Jacqueline Pagnol
Jacqueline Andrée Pagnol (French pronunciation: [ʒaklin ɑ̃dʁe paɲɔl] ; née Bouvier [buvje] ; October 6, 1920 – August 22, 2016) was a French actress. She is best known for being the wife of French author and filmmaker Marcel Pagnol and for starring in several of his films, notably the original Manon of the Spring (1952).
Jacqueline Bouvier was born on 6 October 1920. Though she was born in the Paris area, she spent part of her childhood in Camargue where she tended her aunt's goats. She took classes at Charles Dullin's acting school. In 1938, she met Marcel Pagnol who was auditioning young actors and actresses for a film project based on his own youth. The project fell through but they remained in contact, exchanging letters during the war.
She began her career in the early 1940s, playing supporting roles in several films. In 1944, she and Marcel Pagnol met again. They eventually began a relationship. Marcel Pagnol later called her his own "touch of poetry and tenderness". According to their grandson Nicolas Pagnol, Jacqueline helped Marcel rediscover his taste for creation after the trials of the Nazi occupation, and her presence later helped him write his highly successful books My Father's Glory and My Mother's Castle. She was called Marcel Pagnol's "muse".
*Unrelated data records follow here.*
-- pv_equiv track=rewrite | github.com/choco9966/Algorithm-Master | elice/데이터 구조/재귀호출 응용 및 힙/두번째최대값.py | getMax2
-- ===== SOURCE A (Python) =====
-- def getMax2(n, myMatrix):
--     '''
--     크기 n x n 의 행렬 myMatrix내의 원소의 합, 최댓값, 두 번째 최댓값을 반환하는 함수.
--
--     만약 myMatrix = [[1, 2, 3], [2, 3, 4], [3, 3, 4]]라면 (25, 4, 3) 을 반환한다.
--     '''
--
--     mySum = 0
--     myMax = 0
--     myMax2 = 0
--
--     for matrix in myMatrix :
--         for num in matrix :
--             mySum += num
--             if myMax2 < num :
--                 if myMax < num :
--                     myMax2,myMax = myMax,num
--                 elif myMax > num :
--                     myMax2 = num
--
--     return (mySum, myMax, myMax2)
-- ===== SOURCE B (Python) =====
-- def getMax2(n, myMatrix):
--     values = [num for row in myMatrix for num in row]
--     m1 = max(values + [0])
--     m2 = max([v for v in values if v < m1] + [0])
--     return (sum(values), m1, m2)
-- ===== Notes on version B (the rewrite author's own statement) =====
-- stated objective: simpler
-- what changed: Replaces A's single nested scan with running top-two scalar state by flattening once and computing sum, max(values+[0]) and max of the values strictly below that max (again with a 0 baseline) as separate reductions.
import Mathlib
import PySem

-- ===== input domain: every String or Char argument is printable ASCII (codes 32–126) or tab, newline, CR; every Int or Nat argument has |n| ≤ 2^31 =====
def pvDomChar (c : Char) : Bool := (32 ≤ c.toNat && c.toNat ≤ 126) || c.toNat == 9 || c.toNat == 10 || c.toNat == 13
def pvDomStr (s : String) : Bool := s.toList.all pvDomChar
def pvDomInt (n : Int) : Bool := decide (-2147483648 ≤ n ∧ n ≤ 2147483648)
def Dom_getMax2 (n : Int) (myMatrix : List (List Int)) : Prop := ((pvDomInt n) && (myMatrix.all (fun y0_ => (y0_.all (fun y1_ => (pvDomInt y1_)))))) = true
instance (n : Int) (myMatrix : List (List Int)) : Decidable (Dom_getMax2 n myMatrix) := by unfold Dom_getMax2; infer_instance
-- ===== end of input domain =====

-- B flattens the matrix once and replaces A's running top-two scalar scan by a sum and two
-- max-reductions (the second over the values strictly below the first); same results, simpler data flow.

-- ===== PORT A =====
-- one loop step of A's inner 'for num in matrix' body on the state (mySum, myMax, myMax2)
def getMax2Step (st : Int × Int × Int) (num : Int) : Int × Int × Int :=
  let s := st.1 + num
  if st.2.2 < num then
    if st.2.1 < num then (s, num, st.2.1)
    else if st.2.1 > num then (s, st.2.1, num)
    else (s, st.2.1, st.2.2)
  else (s, st.2.1, st.2.2)

def getMax2 (n : Int) (myMatrix : List (List Int)) : Int × Int × Int :=
  myMatrix.foldl (fun st matrix => matrix.foldl getMax2Step st) (0, 0, 0)

-- ===== PORT B =====
-- Python 'max(xs)' on a list that always ends with a literal 0, so 'none' is unreachable
def pyMaxD (xs : List Int) : Int :=
  match PySem.List.max? xs (fun v : Int => v) with
  | some m => m
  | none => 0

def getMax2_alt (n : Int) (myMatrix : List (List Int)) : Int × Int × Int :=
  let values := myMatrix.flatMap (fun row => row)
  let m1 : Int := pyMaxD (values ++ [0])
  let m2 : Int := pyMaxD ((values.filter (fun v => decide (v < m1))) ++ [0])
  (values.sum, m1, m2)

-- ===== PRECONDITION & SPEC =====
def Spec_getMax2 (n : Int) (myMatrix : List (List Int)) (out : Int × Int × Int) : Prop := out = getMax2_alt n myMatrix
instance (n : Int) (myMatrix : List (List Int)) (out : Int × Int × Int) : Decidable (Spec_getMax2 n myMatrix out) := by unfold Spec_getMax2; infer_instance

-- ===== CLAIM (what is proved, stated in full; the proofs are below) =====
def Claim_equal_getMax2 : Prop := ∀ (n : Int) (myMatrix : List (List Int)), Dom_getMax2 n myMatrix → Spec_getMax2 n myMatrix (getMax2 n myMatrix)

-- ===== LEMMAS AND PROOFS =====

-- abbreviations used only by the proofs
def runMax (l : List Int) : Int := l.foldl max 0
def runSec (l : List Int) : Int := (l.filter (fun v => decide (v < runMax l))).foldl max 0

theorem foldl_max_init (t : List Int) : ∀ a b : Int, t.foldl max (max a b) = max a (t.foldl max b) := by
  induction t with
  | nil => intro a b; rfl
  | cons c t ih =>
      intro a b
      simp only [List.foldl_cons]
      rw [max_assoc, ih]

theorem foldl_max_le (t : List Int) : ∀ b c : Int, b ≤ c → (∀ y ∈ t, y ≤ c) → t.foldl max b ≤ c := by
  induction t with
  | nil => intro b c hb _; simpa using hb
  | cons x t ih =>
      intro b c hb hm
      simp only [List.foldl_cons]
      exact ih _ _ (max_le hb (hm x (by simp))) (fun y hy => hm y (by simp [hy]))

theorem runMax_nonneg (l : List Int) : 0 ≤ runMax l :=
  (PySem.List.le_foldl_max l 0).1

theorem runMax_mem (l : List Int) : ∀ y ∈ l, y ≤ runMax l :=
  (PySem.List.le_foldl_max l 0).2

theorem runSec_le (l : List Int) : runSec l ≤ runMax l := by
  refine foldl_max_le _ 0 _ (runMax_nonneg l) ?_
  intro y hy
  exact runMax_mem l y (List.mem_of_mem_filter hy)

-- Python max(l + [0]) is the running max with floor 0
theorem max?_append_zero (l : List Int) :
    PySem.List.max? (l ++ [0]) (fun v : Int => v) = some (runMax l) := by
  cases l with
  | nil => rfl
  | cons h t =>
      rw [List.cons_append, PySem.List.max?_id_cons, List.foldl_append]
      simp only [List.foldl_cons, List.foldl_nil]
      congr 1
      show max (t.foldl max h) 0 = (h :: t).foldl max 0
      simp only [List.foldl_cons]
      rw [max_comm, show max (0:Int) h = max 0 h from rfl]
      rw [foldl_max_init t 0 h]

theorem pyMaxD_append_zero (l : List Int) : pyMaxD (l ++ [0]) = runMax l := by
  rw [pyMaxD, max?_append_zero]

-- the invariant of A's loop over the flattened element list
theorem fold_step_eq (l : List Int) :
    l.foldl getMax2Step (0, 0, 0) = (l.sum, runMax l, runSec l) := by
  induction l using List.reverseRecOn with
  | nil => rfl
  | append_singleton p x ih =>
      rw [List.foldl_append, ih]
      simp only [List.foldl_cons, List.foldl_nil]
      have hM0 : 0 ≤ runMax p := runMax_nonneg p
      have hmem : ∀ y ∈ p, y ≤ runMax p := runMax_mem p
      have hS : runSec p ≤ runMax p := runSec_le p
      have hMnew : runMax (p ++ [x]) = max (runMax p) x := by
        simp [runMax, List.foldl_append]
      rcases lt_trichotomy (runMax p) x with hlt | heq | hgt
      · -- x strictly greater: new max is x, new second is old max
        have hfilter : (p ++ [x]).filter (fun v => decide (v < runMax (p ++ [x]))) = p := by
          rw [hMnew, max_eq_right hlt.le, List.filter_append]
          have h1 : p.filter (fun v => decide (v < x)) = p :=
            List.filter_eq_self.mpr (fun y hy => by
              simpa using lt_of_le_of_lt (hmem y hy) hlt)
          have h2 : [x].filter (fun v => decide (v < x)) = [] := by simp
          rw [h1, h2, List.append_nil]
        have hSnew : runSec (p ++ [x]) = runMax p := by
          rw [runSec, hfilter]; rfl
        simp only [getMax2Step]
        rw [if_pos (lt_of_le_of_lt hS hlt), if_pos hlt]
        rw [hMnew, max_eq_right hlt.le, hSnew]
        simp
      · -- x equals the current max: nothing changes
        subst heq
        have hfilter : (p ++ [runMax p]).filter (fun v => decide (v < runMax (p ++ [runMax p]))) =
            p.filter (fun v => decide (v < runMax p)) := by
          rw [hMnew, max_self, List.filter_append]
          simp
        have hSnew : runSec (p ++ [runMax p]) = runSec p := by
          rw [runSec, hfilter]; rfl
        simp only [getMax2Step]
        rw [hMnew, max_self, hSnew]
        by_cases h : runSec p < runMax p
        · rw [if_pos h, if_neg (lt_irrefl (runMax p)), if_neg (lt_irrefl (runMax p))]
          simp
        · rw [if_neg h]; simp
      · -- x strictly smaller: max unchanged, second becomes max(second, x)
        have hfilter : (p ++ [x]).filter (fun v => decide (v < runMax (p ++ [x]))) =
            p.filter (fun v => decide (v < runMax p)) ++ [x] := by
          rw [hMnew, max_eq_left hgt.le, List.filter_append]
          simp [hgt]
        have hSnew : runSec (p ++ [x]) = max (runSec p) x := by
          rw [runSec, hfilter, List.foldl_append]
          simp [runSec, runMax]
        simp only [getMax2Step]
        rw [hMnew, max_eq_left hgt.le, hSnew]
        by_cases h : runSec p < x
        · rw [if_pos h, if_neg (not_lt.mpr hgt.le), if_pos hgt]
          simp [max_eq_right h.le]
        · rw [if_neg h]
          simp [max_eq_left (not_lt.mp h)]

-- ===== VERDICT (by name: the statement is the Claim_ definition above) =====
theorem getMax2_spec : Claim_equal_getMax2 := by
  intro n myMatrix _
  show getMax2 n myMatrix = getMax2_alt n myMatrix
  have hflat : getMax2 n myMatrix
      = (myMatrix.flatten.sum, runMax myMatrix.flatten, runSec myMatrix.flatten) := by
    unfold getMax2
    rw [← List.foldl_flatten, fold_step_eq]
  rw [hflat]
  simp only [getMax2_alt, List.flatMap_id', pyMaxD_append_zero, runSec]
  rfl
In 1945, Pagnol cast Bouvier in the title role of Naïs, his first post-war film. Following their marriage the same year, she was credited under her married name Jacqueline Pagnol. Her husband later cast her in The Pretty Miller Girl (1949) and the highly successful Topaze (1951).
In 1952, her husband cast her in the title role of Manon of the Spring, which he had written especially for her to star in. She later said that the character was partially based on aspects of her own childhood.
Jacqueline Pagnol made several films with other directors, but later said that she had found it boring to work without her husband. After he retired from filmmaking, she put an end to her acting career. She was supported in that choice by her husband, who wished to spend more time with her.
Following Marcel Pagnol's death in 1974, she endeavored to keep his legacy alive, notably creating the Marcel Pagnol literary prize. Owning the rights to her husband's work, she had the responsibility to approve all adaptations. In 1981, she received a honorary César Award.
In the early 1980s, following several years of negotiations, she greenlit Claude Berri's film adaptation project of The Water of the Hills that resulted in the box-office hits Jean de Florette and Manon of the Spring (1986).
When not residing in the South, Jacqueline and Marcel lived in Avenue Foch in Paris. They had two children, Frédéric (1946) and Estelle (1951).[ 11] Estelle died in 1954 of encephalitis, aged 2 and 1/2.
Jacqueline Pagnol died on 22 August 2016 in Paris, aged 95. She was buried alongside her husband and their daughter in La Treille, Marseille.